[Opening Materials provided section]
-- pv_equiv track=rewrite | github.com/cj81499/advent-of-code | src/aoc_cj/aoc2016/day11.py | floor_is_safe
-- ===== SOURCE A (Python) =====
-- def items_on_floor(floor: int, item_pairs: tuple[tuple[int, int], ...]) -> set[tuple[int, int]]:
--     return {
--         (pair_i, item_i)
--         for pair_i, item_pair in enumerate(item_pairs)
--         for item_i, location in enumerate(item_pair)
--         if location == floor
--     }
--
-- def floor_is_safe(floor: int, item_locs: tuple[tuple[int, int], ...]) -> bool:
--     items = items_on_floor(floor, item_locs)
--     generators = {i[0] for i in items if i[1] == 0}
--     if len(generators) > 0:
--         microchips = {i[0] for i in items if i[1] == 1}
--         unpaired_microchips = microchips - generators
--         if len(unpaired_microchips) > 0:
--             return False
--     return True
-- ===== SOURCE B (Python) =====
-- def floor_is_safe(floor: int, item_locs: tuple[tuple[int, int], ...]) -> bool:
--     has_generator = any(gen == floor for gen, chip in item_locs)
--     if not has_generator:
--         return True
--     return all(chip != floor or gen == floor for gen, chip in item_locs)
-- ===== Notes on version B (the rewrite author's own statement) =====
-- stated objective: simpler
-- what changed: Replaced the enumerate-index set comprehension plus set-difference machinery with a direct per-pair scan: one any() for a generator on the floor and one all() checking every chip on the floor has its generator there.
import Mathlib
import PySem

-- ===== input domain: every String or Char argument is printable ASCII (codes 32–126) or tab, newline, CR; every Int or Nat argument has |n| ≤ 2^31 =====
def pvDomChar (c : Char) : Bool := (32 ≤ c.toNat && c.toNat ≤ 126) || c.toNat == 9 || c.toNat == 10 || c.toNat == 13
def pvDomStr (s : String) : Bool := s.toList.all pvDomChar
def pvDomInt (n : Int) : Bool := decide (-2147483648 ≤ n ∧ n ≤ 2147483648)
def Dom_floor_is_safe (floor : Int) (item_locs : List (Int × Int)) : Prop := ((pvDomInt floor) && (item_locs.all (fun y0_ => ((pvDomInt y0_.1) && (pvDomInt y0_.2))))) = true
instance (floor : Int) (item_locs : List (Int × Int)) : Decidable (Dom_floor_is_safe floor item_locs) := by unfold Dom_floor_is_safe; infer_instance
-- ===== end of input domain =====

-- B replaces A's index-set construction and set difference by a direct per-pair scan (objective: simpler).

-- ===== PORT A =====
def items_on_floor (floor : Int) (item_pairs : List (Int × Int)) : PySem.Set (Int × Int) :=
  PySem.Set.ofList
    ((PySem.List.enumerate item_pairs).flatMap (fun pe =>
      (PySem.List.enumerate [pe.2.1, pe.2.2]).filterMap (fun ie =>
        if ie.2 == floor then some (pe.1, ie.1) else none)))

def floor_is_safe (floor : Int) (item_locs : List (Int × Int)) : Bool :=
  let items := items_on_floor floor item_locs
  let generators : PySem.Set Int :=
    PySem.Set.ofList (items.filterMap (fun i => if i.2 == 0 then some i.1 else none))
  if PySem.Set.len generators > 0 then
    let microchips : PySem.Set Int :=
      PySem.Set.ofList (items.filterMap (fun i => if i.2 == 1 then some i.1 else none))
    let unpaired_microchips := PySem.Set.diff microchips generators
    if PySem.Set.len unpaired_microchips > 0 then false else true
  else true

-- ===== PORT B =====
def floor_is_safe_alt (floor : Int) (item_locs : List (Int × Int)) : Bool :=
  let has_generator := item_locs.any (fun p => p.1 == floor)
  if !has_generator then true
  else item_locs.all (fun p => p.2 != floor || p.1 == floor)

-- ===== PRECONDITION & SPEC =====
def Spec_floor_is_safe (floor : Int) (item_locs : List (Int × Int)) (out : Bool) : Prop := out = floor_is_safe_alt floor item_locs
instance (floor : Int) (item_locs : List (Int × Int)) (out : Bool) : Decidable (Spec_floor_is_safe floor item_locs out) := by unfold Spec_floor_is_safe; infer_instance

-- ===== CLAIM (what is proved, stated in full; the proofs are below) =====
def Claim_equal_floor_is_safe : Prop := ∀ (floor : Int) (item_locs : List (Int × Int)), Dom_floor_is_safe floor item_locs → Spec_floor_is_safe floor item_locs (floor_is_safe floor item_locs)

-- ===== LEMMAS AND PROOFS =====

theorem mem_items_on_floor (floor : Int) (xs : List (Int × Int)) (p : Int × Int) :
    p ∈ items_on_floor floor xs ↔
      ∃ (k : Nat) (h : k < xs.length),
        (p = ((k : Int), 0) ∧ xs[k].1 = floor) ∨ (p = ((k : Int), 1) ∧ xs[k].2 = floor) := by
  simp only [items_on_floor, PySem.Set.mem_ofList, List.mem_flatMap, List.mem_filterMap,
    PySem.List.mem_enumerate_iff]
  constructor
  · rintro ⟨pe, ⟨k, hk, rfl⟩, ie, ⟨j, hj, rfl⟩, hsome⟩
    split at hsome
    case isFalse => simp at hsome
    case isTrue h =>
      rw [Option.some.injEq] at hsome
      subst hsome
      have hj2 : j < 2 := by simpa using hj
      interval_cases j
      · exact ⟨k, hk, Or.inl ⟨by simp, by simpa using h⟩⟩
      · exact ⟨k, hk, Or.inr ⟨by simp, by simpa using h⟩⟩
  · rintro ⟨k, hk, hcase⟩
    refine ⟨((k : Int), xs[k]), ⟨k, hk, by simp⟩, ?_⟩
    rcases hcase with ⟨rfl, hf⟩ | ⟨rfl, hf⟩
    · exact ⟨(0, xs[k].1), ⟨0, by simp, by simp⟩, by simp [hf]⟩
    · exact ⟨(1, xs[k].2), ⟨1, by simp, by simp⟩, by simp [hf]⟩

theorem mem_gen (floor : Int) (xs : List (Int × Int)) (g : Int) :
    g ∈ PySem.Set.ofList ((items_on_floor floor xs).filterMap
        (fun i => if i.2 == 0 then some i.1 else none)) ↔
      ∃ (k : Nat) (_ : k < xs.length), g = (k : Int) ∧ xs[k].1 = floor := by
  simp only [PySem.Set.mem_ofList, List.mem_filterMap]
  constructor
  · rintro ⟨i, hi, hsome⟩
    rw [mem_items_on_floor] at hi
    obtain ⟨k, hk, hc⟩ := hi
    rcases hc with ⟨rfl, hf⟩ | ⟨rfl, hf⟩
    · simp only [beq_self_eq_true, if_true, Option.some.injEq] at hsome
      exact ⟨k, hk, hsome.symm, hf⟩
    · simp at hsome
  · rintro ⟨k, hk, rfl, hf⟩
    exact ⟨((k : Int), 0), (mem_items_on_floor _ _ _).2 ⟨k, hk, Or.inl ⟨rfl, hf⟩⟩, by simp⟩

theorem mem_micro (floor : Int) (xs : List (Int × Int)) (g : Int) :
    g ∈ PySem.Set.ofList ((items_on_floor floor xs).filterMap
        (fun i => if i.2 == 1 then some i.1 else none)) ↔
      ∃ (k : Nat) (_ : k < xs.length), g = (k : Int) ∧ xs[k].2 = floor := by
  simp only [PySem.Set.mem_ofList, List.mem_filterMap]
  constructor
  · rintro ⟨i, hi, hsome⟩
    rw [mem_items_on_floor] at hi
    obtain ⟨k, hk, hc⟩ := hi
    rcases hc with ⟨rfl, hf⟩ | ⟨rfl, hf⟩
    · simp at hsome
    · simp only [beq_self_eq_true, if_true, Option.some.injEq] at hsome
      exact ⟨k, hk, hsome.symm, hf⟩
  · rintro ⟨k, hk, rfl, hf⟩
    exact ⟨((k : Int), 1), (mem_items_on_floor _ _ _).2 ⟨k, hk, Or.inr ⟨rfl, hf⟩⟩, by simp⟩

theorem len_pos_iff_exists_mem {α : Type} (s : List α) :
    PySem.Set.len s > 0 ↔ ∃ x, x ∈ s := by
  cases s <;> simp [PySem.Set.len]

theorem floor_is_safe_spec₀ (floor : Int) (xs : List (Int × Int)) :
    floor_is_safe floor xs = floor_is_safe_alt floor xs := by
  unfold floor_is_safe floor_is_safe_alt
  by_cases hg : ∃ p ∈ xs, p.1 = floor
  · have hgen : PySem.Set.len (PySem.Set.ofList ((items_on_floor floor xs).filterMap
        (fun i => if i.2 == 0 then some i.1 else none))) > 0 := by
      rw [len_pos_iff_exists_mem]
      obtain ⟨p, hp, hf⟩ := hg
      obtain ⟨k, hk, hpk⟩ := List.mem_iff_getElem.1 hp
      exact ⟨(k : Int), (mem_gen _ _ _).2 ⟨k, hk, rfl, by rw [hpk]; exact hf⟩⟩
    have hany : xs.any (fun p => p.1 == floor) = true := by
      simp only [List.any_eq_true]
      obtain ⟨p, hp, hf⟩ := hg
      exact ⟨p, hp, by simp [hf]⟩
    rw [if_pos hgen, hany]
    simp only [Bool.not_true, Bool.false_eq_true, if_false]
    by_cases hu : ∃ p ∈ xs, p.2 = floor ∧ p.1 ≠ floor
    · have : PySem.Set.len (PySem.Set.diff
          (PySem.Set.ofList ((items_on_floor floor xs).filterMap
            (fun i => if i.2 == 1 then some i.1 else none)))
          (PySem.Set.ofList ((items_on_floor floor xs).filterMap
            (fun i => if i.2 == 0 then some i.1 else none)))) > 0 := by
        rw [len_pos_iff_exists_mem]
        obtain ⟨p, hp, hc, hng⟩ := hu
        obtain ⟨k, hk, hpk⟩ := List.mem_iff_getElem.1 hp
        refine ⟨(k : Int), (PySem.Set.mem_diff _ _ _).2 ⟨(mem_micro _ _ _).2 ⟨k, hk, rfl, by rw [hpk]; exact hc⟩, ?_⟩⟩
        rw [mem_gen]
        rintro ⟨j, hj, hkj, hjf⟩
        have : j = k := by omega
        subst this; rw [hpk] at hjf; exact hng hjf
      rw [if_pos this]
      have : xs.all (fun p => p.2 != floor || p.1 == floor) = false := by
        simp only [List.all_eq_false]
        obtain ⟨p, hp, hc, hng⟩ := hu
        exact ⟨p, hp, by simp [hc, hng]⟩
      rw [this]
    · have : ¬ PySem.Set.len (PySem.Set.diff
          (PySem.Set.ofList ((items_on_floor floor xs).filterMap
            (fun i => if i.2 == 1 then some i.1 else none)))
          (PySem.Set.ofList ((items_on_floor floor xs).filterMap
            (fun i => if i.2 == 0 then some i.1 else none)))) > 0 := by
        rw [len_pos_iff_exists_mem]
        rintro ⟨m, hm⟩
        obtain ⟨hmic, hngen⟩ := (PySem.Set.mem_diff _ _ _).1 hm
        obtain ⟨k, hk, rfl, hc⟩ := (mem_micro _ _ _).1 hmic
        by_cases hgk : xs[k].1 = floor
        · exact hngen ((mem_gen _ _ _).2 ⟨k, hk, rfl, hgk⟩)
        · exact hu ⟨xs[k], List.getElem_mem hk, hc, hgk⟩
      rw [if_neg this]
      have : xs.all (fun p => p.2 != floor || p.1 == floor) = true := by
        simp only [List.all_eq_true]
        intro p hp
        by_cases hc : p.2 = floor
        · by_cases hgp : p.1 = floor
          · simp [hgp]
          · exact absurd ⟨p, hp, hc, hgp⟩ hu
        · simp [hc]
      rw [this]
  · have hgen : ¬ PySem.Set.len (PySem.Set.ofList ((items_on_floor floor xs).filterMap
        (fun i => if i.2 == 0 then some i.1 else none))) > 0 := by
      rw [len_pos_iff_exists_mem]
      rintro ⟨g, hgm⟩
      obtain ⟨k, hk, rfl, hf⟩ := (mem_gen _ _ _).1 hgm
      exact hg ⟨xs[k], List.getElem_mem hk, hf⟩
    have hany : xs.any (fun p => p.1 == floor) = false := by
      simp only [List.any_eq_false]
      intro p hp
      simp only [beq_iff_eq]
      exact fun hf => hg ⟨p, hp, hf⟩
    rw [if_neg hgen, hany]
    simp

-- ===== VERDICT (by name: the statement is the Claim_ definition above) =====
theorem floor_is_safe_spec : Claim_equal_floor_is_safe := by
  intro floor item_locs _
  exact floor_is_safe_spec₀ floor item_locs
[Closing Materials provided section]
• Brief: Check each line of the material for the word "hcase". Copy the ones that have it.

• Solution to this problem:
  · rintro ⟨k, hk, hcase⟩
    rcases hcase with ⟨rfl, hf⟩ | ⟨rfl, hf⟩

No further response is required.